PROVIDED DATA
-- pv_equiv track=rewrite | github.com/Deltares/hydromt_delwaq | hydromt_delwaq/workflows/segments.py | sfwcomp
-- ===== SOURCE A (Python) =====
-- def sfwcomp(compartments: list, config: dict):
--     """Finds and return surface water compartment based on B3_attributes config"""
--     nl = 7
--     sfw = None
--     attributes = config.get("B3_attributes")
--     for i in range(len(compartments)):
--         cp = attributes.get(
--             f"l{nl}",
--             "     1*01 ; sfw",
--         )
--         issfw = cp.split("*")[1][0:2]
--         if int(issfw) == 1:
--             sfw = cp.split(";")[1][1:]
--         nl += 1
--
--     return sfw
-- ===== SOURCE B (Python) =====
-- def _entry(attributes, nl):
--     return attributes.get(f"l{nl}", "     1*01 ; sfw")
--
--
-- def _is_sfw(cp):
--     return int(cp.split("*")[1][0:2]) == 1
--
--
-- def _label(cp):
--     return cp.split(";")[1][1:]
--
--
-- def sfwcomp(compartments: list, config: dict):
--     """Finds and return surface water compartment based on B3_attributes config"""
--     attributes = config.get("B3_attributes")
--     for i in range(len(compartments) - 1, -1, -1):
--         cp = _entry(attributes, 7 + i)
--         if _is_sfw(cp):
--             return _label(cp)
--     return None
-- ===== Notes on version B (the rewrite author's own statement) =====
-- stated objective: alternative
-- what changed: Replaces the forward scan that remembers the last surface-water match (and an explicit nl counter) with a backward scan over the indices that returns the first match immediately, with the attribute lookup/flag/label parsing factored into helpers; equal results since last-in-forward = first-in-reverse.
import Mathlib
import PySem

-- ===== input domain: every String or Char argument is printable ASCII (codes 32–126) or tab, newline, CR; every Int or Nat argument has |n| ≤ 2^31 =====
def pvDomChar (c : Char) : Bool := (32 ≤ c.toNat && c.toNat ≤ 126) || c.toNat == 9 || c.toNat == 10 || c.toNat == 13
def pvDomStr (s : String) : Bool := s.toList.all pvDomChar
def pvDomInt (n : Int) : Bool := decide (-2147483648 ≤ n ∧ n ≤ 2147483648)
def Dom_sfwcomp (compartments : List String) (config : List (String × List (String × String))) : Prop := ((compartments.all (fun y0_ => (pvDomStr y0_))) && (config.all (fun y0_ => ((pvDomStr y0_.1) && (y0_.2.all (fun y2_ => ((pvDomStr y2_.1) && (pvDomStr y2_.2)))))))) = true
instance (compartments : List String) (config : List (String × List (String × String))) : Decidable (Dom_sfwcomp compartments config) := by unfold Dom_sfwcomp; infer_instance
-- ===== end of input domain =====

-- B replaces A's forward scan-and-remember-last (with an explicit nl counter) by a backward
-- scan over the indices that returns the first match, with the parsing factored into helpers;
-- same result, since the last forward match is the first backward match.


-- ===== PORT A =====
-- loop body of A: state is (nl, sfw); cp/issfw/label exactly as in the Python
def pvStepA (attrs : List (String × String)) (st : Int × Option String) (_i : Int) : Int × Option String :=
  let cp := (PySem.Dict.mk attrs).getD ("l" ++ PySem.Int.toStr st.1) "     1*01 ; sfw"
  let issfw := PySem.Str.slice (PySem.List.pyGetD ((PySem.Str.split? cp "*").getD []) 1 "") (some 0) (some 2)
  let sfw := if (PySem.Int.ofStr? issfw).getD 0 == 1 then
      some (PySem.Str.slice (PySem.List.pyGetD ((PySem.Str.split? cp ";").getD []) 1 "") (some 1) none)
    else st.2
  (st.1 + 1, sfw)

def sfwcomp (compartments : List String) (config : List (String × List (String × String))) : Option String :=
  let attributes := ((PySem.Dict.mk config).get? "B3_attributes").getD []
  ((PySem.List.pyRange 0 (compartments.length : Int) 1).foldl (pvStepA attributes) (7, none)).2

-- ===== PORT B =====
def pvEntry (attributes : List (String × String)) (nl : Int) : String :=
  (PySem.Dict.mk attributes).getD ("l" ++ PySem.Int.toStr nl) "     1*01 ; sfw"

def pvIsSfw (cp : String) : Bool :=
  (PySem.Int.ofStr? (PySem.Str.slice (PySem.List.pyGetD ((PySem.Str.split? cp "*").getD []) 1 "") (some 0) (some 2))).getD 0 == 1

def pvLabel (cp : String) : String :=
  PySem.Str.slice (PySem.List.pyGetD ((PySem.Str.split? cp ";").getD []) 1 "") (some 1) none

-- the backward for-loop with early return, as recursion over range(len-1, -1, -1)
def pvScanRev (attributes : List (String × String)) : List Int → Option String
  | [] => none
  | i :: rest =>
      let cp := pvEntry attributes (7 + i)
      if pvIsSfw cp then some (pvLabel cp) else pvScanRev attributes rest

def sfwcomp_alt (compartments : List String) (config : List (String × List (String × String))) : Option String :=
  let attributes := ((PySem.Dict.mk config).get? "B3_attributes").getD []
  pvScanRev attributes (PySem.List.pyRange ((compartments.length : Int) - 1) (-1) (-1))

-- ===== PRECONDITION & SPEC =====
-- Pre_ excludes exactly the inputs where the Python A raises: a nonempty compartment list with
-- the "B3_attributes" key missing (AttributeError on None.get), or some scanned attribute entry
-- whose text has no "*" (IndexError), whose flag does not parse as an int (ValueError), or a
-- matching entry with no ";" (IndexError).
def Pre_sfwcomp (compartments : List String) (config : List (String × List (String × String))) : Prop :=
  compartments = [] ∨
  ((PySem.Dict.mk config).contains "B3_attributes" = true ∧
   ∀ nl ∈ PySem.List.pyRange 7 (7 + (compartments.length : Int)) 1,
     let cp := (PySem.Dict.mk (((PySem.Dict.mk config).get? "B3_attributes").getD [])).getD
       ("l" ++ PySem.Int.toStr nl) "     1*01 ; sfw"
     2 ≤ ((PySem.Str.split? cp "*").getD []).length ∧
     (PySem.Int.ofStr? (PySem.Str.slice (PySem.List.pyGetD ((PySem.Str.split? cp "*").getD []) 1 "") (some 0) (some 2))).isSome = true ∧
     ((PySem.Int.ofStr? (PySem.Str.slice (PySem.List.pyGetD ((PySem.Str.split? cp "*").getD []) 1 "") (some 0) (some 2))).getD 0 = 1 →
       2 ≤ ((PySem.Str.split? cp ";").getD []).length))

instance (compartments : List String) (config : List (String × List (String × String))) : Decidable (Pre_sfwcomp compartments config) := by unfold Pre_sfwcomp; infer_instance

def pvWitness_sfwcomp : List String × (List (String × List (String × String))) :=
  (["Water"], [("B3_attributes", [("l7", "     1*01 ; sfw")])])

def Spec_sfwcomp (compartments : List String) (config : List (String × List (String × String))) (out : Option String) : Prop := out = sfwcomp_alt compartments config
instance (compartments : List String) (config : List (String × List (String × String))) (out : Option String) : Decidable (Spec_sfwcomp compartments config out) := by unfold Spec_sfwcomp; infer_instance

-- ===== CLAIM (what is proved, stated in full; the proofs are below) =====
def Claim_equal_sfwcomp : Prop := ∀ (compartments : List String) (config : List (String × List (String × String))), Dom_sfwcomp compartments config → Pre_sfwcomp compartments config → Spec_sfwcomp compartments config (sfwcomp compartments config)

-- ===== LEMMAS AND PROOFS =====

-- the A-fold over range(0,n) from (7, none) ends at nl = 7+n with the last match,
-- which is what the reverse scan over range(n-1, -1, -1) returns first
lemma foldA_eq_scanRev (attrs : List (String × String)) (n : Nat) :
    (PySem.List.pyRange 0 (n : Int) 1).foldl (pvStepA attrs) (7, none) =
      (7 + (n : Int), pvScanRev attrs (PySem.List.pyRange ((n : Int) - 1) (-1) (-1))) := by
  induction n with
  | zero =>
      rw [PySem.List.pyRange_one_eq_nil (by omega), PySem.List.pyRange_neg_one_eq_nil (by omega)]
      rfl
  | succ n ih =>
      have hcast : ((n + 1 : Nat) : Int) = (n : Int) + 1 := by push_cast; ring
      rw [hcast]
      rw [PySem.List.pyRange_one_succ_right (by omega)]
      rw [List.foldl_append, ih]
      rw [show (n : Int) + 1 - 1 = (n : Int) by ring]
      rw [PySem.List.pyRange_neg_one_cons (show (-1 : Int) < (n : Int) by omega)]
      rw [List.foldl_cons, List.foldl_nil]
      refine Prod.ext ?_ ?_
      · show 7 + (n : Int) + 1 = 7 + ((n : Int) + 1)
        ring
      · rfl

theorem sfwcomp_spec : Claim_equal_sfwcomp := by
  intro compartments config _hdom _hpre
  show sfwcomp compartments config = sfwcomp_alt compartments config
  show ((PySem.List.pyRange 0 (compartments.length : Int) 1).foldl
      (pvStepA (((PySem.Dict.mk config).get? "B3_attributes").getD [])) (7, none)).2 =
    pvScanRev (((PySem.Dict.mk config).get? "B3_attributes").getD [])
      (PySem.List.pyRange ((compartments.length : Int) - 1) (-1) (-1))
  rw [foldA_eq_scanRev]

==

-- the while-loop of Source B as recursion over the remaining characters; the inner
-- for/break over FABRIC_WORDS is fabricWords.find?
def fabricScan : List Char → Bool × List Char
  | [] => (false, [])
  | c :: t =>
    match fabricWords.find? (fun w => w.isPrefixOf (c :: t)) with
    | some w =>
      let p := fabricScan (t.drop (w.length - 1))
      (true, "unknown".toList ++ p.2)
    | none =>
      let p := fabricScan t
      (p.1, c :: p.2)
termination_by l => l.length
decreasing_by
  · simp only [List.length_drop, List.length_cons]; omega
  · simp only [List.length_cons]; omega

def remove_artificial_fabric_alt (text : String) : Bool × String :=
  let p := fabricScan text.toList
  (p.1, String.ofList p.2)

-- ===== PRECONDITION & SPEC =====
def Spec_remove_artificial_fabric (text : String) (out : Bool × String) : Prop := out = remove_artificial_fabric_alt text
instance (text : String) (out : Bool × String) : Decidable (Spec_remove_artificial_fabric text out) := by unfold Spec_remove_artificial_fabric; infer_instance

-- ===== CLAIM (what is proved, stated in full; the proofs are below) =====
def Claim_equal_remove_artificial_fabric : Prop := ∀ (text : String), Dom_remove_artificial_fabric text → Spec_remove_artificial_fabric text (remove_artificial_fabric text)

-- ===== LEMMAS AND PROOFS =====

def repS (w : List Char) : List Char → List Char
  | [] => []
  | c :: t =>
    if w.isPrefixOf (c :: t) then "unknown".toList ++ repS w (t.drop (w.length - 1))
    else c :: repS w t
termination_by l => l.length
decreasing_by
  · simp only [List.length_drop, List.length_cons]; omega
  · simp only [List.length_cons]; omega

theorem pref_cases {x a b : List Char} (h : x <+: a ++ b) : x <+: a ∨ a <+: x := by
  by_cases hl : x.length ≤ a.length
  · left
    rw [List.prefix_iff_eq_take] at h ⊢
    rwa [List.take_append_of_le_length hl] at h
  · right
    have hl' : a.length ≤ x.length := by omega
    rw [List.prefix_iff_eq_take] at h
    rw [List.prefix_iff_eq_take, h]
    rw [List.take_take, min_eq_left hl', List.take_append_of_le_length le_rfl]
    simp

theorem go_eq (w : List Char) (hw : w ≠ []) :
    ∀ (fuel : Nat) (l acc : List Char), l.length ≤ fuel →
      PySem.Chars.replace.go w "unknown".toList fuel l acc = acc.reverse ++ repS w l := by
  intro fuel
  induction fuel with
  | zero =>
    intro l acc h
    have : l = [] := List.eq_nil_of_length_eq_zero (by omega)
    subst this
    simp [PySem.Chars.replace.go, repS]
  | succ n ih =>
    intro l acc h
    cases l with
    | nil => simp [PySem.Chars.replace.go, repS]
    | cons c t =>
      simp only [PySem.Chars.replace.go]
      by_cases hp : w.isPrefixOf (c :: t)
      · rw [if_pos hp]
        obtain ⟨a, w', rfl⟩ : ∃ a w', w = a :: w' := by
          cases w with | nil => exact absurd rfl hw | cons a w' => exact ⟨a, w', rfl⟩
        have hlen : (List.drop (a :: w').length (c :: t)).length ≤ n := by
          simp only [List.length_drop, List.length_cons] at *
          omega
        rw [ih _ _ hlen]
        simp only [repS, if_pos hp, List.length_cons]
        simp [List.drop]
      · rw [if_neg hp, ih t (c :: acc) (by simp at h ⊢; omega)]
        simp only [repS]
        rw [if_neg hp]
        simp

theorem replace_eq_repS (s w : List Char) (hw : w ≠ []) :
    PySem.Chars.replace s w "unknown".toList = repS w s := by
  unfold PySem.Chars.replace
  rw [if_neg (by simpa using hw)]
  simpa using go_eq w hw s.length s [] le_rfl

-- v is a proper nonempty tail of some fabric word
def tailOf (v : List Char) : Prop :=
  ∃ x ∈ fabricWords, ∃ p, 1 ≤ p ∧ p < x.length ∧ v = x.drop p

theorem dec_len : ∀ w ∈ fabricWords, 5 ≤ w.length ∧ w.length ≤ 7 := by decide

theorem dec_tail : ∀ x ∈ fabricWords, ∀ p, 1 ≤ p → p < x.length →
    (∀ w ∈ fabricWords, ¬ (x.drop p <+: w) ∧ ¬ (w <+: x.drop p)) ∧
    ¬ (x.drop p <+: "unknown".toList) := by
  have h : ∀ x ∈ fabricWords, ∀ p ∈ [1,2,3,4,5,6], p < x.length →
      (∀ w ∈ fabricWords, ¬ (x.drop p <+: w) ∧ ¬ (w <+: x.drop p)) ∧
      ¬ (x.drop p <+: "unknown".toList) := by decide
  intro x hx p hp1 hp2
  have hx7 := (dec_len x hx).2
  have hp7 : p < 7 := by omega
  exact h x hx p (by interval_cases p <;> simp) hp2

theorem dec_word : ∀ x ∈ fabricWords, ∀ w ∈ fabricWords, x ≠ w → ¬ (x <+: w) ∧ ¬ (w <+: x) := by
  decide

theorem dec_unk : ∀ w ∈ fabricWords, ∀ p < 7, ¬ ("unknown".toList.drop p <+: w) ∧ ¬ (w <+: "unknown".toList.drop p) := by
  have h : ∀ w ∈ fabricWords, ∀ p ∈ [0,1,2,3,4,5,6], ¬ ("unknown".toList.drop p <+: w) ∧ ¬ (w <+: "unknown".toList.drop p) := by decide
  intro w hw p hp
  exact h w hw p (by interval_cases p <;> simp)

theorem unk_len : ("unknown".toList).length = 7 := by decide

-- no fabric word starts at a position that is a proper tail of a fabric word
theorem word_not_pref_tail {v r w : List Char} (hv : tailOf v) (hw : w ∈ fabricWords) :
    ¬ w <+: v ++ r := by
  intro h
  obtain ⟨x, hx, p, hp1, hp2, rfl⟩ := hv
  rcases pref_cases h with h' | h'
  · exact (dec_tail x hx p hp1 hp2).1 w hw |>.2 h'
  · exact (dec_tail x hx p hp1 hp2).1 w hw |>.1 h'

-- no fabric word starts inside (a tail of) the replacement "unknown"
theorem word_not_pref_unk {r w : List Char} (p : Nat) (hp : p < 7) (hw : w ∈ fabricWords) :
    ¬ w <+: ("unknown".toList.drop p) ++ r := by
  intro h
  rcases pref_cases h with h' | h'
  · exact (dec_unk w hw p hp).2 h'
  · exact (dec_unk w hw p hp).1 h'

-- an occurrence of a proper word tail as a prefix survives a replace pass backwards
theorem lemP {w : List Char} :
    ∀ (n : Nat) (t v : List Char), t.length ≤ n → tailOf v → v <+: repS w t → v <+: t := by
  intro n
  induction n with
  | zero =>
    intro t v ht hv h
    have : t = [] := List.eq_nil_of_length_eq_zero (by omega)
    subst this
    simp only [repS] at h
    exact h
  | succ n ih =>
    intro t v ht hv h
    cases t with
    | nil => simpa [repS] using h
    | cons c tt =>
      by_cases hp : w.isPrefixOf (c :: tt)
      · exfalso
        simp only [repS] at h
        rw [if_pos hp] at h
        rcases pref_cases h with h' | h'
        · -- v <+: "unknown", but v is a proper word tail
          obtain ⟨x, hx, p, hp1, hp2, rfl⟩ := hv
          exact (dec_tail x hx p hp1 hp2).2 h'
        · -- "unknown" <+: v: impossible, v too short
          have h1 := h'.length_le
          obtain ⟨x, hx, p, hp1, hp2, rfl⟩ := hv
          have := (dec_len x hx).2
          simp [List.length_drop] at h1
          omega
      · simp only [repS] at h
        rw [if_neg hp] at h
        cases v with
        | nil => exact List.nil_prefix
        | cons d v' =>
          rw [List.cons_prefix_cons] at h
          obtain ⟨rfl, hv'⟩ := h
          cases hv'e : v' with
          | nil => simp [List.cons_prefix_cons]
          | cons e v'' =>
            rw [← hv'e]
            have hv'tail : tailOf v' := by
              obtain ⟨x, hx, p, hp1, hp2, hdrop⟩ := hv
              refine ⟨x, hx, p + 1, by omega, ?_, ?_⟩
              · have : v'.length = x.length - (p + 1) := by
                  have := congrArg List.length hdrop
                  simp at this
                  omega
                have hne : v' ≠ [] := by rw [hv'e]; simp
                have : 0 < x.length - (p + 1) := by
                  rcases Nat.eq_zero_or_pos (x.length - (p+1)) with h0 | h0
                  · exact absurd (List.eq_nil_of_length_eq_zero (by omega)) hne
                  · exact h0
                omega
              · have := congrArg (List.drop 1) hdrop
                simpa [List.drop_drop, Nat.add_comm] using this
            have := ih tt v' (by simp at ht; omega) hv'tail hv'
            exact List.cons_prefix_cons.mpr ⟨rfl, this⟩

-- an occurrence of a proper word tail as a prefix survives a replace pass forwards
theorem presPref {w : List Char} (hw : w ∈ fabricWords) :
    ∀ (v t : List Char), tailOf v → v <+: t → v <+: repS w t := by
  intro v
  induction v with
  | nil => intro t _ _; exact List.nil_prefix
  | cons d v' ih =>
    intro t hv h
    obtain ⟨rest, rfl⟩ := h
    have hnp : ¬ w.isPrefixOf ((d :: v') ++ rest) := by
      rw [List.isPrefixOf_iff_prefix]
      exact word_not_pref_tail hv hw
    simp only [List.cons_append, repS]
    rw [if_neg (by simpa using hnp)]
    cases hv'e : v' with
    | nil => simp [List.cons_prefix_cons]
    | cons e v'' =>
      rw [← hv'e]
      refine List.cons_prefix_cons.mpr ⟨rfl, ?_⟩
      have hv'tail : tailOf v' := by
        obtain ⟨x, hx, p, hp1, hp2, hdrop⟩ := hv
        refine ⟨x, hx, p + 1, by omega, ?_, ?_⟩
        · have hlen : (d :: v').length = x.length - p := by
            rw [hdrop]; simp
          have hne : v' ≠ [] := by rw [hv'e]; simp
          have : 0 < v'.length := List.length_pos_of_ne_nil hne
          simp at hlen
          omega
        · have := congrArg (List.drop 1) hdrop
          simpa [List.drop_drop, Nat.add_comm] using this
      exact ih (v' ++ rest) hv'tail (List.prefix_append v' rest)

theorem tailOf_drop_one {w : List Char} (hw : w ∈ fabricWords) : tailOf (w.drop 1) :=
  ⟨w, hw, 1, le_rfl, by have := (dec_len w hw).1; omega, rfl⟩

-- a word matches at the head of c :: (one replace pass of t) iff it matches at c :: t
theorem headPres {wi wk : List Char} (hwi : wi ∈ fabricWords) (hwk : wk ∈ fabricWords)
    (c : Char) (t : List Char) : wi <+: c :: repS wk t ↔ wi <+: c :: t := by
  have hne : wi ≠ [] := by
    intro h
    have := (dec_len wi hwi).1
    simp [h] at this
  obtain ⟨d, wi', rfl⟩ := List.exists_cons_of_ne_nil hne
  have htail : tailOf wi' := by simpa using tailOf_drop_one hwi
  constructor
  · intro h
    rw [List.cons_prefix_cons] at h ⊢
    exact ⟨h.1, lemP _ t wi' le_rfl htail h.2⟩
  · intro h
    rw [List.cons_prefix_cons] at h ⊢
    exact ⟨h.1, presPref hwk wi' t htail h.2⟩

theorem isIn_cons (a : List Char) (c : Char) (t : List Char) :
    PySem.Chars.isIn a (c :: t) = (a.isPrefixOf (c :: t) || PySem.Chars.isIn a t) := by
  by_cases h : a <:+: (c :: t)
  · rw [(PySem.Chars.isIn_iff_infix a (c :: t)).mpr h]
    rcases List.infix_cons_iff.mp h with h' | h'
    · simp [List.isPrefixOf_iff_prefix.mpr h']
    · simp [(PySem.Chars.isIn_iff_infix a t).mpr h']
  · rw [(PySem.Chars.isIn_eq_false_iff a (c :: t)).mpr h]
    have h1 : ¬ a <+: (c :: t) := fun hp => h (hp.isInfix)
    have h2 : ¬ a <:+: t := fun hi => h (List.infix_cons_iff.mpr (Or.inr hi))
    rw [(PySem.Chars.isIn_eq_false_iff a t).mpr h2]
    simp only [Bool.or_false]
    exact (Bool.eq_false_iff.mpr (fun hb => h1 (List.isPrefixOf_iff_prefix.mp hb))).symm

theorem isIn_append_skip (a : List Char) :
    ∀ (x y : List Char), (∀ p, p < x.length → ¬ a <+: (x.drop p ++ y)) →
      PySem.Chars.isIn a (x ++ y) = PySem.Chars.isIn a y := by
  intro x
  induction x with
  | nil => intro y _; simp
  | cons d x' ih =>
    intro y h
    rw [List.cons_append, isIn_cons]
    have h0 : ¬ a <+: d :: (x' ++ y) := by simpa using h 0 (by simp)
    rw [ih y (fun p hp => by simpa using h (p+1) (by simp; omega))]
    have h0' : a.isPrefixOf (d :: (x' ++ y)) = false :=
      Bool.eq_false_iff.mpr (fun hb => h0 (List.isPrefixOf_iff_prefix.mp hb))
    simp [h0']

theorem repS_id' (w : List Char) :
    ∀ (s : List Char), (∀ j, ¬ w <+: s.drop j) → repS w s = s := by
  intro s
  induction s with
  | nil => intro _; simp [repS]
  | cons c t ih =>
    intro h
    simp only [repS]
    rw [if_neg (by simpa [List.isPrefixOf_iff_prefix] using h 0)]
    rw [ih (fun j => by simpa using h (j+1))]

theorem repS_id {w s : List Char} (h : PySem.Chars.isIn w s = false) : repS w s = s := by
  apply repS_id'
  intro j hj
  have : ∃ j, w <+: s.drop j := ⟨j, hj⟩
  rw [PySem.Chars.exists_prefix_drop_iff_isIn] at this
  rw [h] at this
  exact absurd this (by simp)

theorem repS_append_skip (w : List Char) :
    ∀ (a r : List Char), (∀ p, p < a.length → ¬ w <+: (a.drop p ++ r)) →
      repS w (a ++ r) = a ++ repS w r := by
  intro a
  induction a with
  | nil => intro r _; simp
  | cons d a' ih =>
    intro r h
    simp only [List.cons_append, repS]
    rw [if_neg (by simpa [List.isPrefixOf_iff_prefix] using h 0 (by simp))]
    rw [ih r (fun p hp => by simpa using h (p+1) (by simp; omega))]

YOUR GOAL
Look through the preceding entries for the word "congrArg". Report how many lines hold it, and only that number.

RESULT OF THIS TASK
3